Task description: In the entries below, find the line with "-- ===== PORT A" and the line with "def aLoop : List (List Char) → Bool". Reproduce those two lines and every line between them exactly, and nothing more.

Stored records
-- pv_equiv track=rewrite | github.com/qzhello/experience_summary_skill | scripts/validate.py | _check_anchor
-- ===== SOURCE A (Python) =====
-- def _check_anchor(anchor: str) -> bool:
--     if not anchor:
--         return False
--     parts = [p.strip() for p in anchor.split(",")]
--     if len(parts) > 3:
--         return False
--     for p in parts:
--         if ":" not in p:
--             return False
--         path_part, sym = p.split(":", 1)
--         if not path_part.strip() or not sym.strip():
--             return False
--     return True
-- ===== SOURCE B (Python) =====
-- def _check_anchor(anchor: str) -> bool:
--     # Single left-to-right scan: no split, no intermediate lists.
--     segs = 1
--     pre = colon = post = False
--     for ch in anchor:
--         if ch == ',':
--             if not (pre and colon and post) or segs == 3:
--                 return False
--             segs += 1
--             pre = colon = post = False
--         elif not colon and ch == ':':
--             colon = True
--         elif not ch.isspace():
--             if colon:
--                 post = True
--             else:
--                 pre = True
--     return pre and colon and post
-- ===== Notes on version B (the rewrite author's own statement) =====
-- stated objective: alternative
-- what changed: Replaced split+strip+per-part split(':',1) parsing (which builds intermediate lists and strings) with a single character-by-character scan that maintains a segment count and three per-segment flags (non-ws before first colon, colon seen, non-ws after it), failing early.
import Mathlib
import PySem

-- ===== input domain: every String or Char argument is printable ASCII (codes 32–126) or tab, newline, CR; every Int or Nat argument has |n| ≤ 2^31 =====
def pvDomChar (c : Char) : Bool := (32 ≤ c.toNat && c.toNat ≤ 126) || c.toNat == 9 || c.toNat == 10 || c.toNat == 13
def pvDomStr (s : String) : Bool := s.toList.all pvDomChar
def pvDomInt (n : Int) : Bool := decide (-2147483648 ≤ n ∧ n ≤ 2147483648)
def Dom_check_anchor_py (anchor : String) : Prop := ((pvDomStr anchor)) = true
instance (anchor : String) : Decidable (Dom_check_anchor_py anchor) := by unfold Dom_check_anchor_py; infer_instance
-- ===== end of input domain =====

-- B replaces A's split/strip/re-split parsing by a single character scan with per-segment flags (alternative decomposition, same O(n) cost).

-- ===== PORT A =====
-- loop body of A for one (already stripped) part p
def aPartOk (p : List Char) : Bool :=
  if !(PySem.Chars.isIn [':'] p) then false
  else
    match PySem.Chars.splitOnMax p [':'] 1 with
    | [path_part, sym] => !(PySem.Chars.strip path_part).isEmpty && !(PySem.Chars.strip sym).isEmpty
    | _ => false  -- unreachable: p.split(':', 1) with ':' in p yields exactly two pieces

-- A's for-loop with its early returns
def aLoop : List (List Char) → Bool
  | [] => true
  | p :: rest => if aPartOk p then aLoop rest else false

def check_anchor_py (anchor : String) : Bool :=
  if anchor.toList.isEmpty then false
  else
    let parts := (PySem.Chars.splitOn anchor.toList [',']).map PySem.Chars.strip
    if parts.length > 3 then false
    else aLoop parts

-- ===== PORT B =====
-- one scan step: state = none after an early `return False`, else (segs, pre, colon, post)
def bStep (st : Option (Nat × Bool × Bool × Bool)) (ch : Char) : Option (Nat × Bool × Bool × Bool) :=
  match st with
  | none => none
  | some (segs, pre, colon, post) =>
    if ch == ',' then
      if !(pre && colon && post) || segs == 3 then none
      else some (segs + 1, false, false, false)
    else if !colon && ch == ':' then some (segs, pre, true, post)
    else if !(PySem.Chars.isspace ch) then
      if colon then some (segs, pre, colon, true) else some (segs, true, colon, post)
    else some (segs, pre, colon, post)

def check_anchor_py_alt (anchor : String) : Bool :=
  match anchor.toList.foldl bStep (some (1, false, false, false)) with
  | none => false
  | some (_, pre, colon, post) => pre && colon && post

-- ===== PRECONDITION & SPEC =====
def Spec_check_anchor_py (anchor : String) (out : Bool) : Prop := out = check_anchor_py_alt anchor
instance (anchor : String) (out : Bool) : Decidable (Spec_check_anchor_py anchor out) := by unfold Spec_check_anchor_py; infer_instance
-- pv_equiv track=rewrite | github.com/w531t4/fpga_led_display | src/scripts/uart_rx.py | do_debug
-- ===== SOURCE A (Python) =====
-- def gen_bitstring(c: str) -> str:
--     """ translate character into string represents its bits
--     @c: single character
--     ret: string equivalent of character containing only 1's and 0's "10001100"
--     """
--     r_int = ord(c)
--     if len(bin(r_int)[2:]) < 8:
--         bitstring = '0'*(8-len(bin(r_int)[2:])) + bin(r_int)[2:]
--     else:
--         bitstring = bin(r_int)[2:]
--     return bitstring
--
-- def get_hexstring(bitstring: str, raw: bool = True) -> str:
--     """ Generate a hexidecimal representation of bitstring
--     @bitstring: python string containing only 1's and 0's (see gen_bitstring())
--     @raw: toggle adding 0x to front of output
--     """
--     retstring = ""
--     for each in [bitstring[i:i+4] for i in range(0, len(bitstring), 4)]:
--         retstring += hex(int(each,2))[2:]
--     if raw:
--         return retstring
--     else:
--         return f"0x{retstring}"
--
-- def get_safe_string(c: str) -> str:
--     """Given a string, produce an equivalent containing only the printable characters
--     @c: string of any length
--     """
--     d = ""
--     for each in c:
--         if ((ord(each) >= 32) and (ord(each) <= 126)):
--             d += each
--         else:
--             d += "*"
--     return d
--
-- def reverse_bits_char(c: str) -> str:
--     """Given a single character, reverse the bits and produce the ascii equivalent of the result
--     @c: single character
--     """
--     a = gen_bitstring(c)[::-1]
--     return chr(int(a,2))
--
-- def get_safe_string_rev(c: str) -> str:
--     """Given a string, produce an equivalent containing only the printable characters, and reverse the bits of the character
--     @c: string of any length
--     """
--     d = ""
--     for each in c:
--         each = reverse_bits_char(each)
--         if ((ord(each) >= 32) and (ord(each) <= 126)):
--             d += each
--         else:
--             d += "*"
--     return d
--
-- def do_debug(c: str, title: str = "", titlelength: int = 24) -> str:
--     """ Processes single component of debug structure
--     @titlelength: add rhs padding to title of component being processed to normalize output"""
--     def wrap_data(data: str) -> str:
--         """ helper to wrap text in sane formatting structure"""
--         return '{0: <%s}' % str(data)
--     binstring = ""
--     for each in c:
--         binstring += gen_bitstring(each)
--     hexrep = get_hexstring(binstring, raw=False)
--     r_c = ""
--     s = binstring
--     for each in [s[i:i+8] for i in range(0, len(s), 8)]:
--         if (int(each,2) > 256):
--             r_c += "X"
--         else:
--             r_c += chr(int(each,2))
--     rstring = (f"{wrap_data(str(titlelength)).format(title)}"
--                f"{wrap_data(str(4+16)).format(f'0b{binstring}')}"
--                f"{wrap_data(str(4+4)).format(hexrep)}"
--                f"{wrap_data(str(2)).format(get_safe_string(c))}"
--                f" rchr="
--                f"{wrap_data(str(2)).format(get_safe_string_rev(c))}"
--                )
--     return rstring
-- ===== SOURCE B (Python) =====
-- def do_debug(c: str, title: str = "", titlelength: int = 24) -> str:
--     """Single pass over c building bit, hex, safe and reversed-safe
--     representations at once; fields assembled with str.ljust."""
--     bin_parts = []
--     hex_parts = []
--     safe_parts = []
--     rsafe_parts = []
--     for ch in c:
--         o = ord(ch)
--         bits = format(o, '08b')
--         bin_parts.append(bits)
--         hex_parts.append(format(o, '02x'))
--         safe_parts.append(ch if 32 <= o <= 126 else '*')
--         r = int(bits[::-1], 2)
--         rsafe_parts.append(chr(r) if 32 <= r <= 126 else '*')
--     binstring = ''.join(bin_parts)
--     hexrep = '0x' + ''.join(hex_parts)
--     return (title.ljust(titlelength)
--             + ('0b' + binstring).ljust(20)
--             + hexrep.ljust(8)
--             + ''.join(safe_parts).ljust(2)
--             + ' rchr='
--             + ''.join(rsafe_parts).ljust(2))
-- ===== Notes on version B (the rewrite author's own statement) =====
-- stated objective: faster
-- what changed: B makes one pass over c that builds the bit string, the per-character two-digit hex, the safe string and the reversed-bit safe string together (instead of A's three separate scans plus re-chunking the bit string into nibbles), drops A's dead r_c loop, and pads fields with str.ljust instead of dynamically built format strings; the fused single pass and the removed dead loop give a constant-factor speedup.
import Mathlib
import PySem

Answer to this task:
-- ===== PORT A =====
-- loop body of A for one (already stripped) part p
def aPartOk (p : List Char) : Bool :=
  if !(PySem.Chars.isIn [':'] p) then false
  else
    match PySem.Chars.splitOnMax p [':'] 1 with
    | [path_part, sym] => !(PySem.Chars.strip path_part).isEmpty && !(PySem.Chars.strip sym).isEmpty
    | _ => false  -- unreachable: p.split(':', 1) with ':' in p yields exactly two pieces

-- A's for-loop with its early returns
def aLoop : List (List Char) → Bool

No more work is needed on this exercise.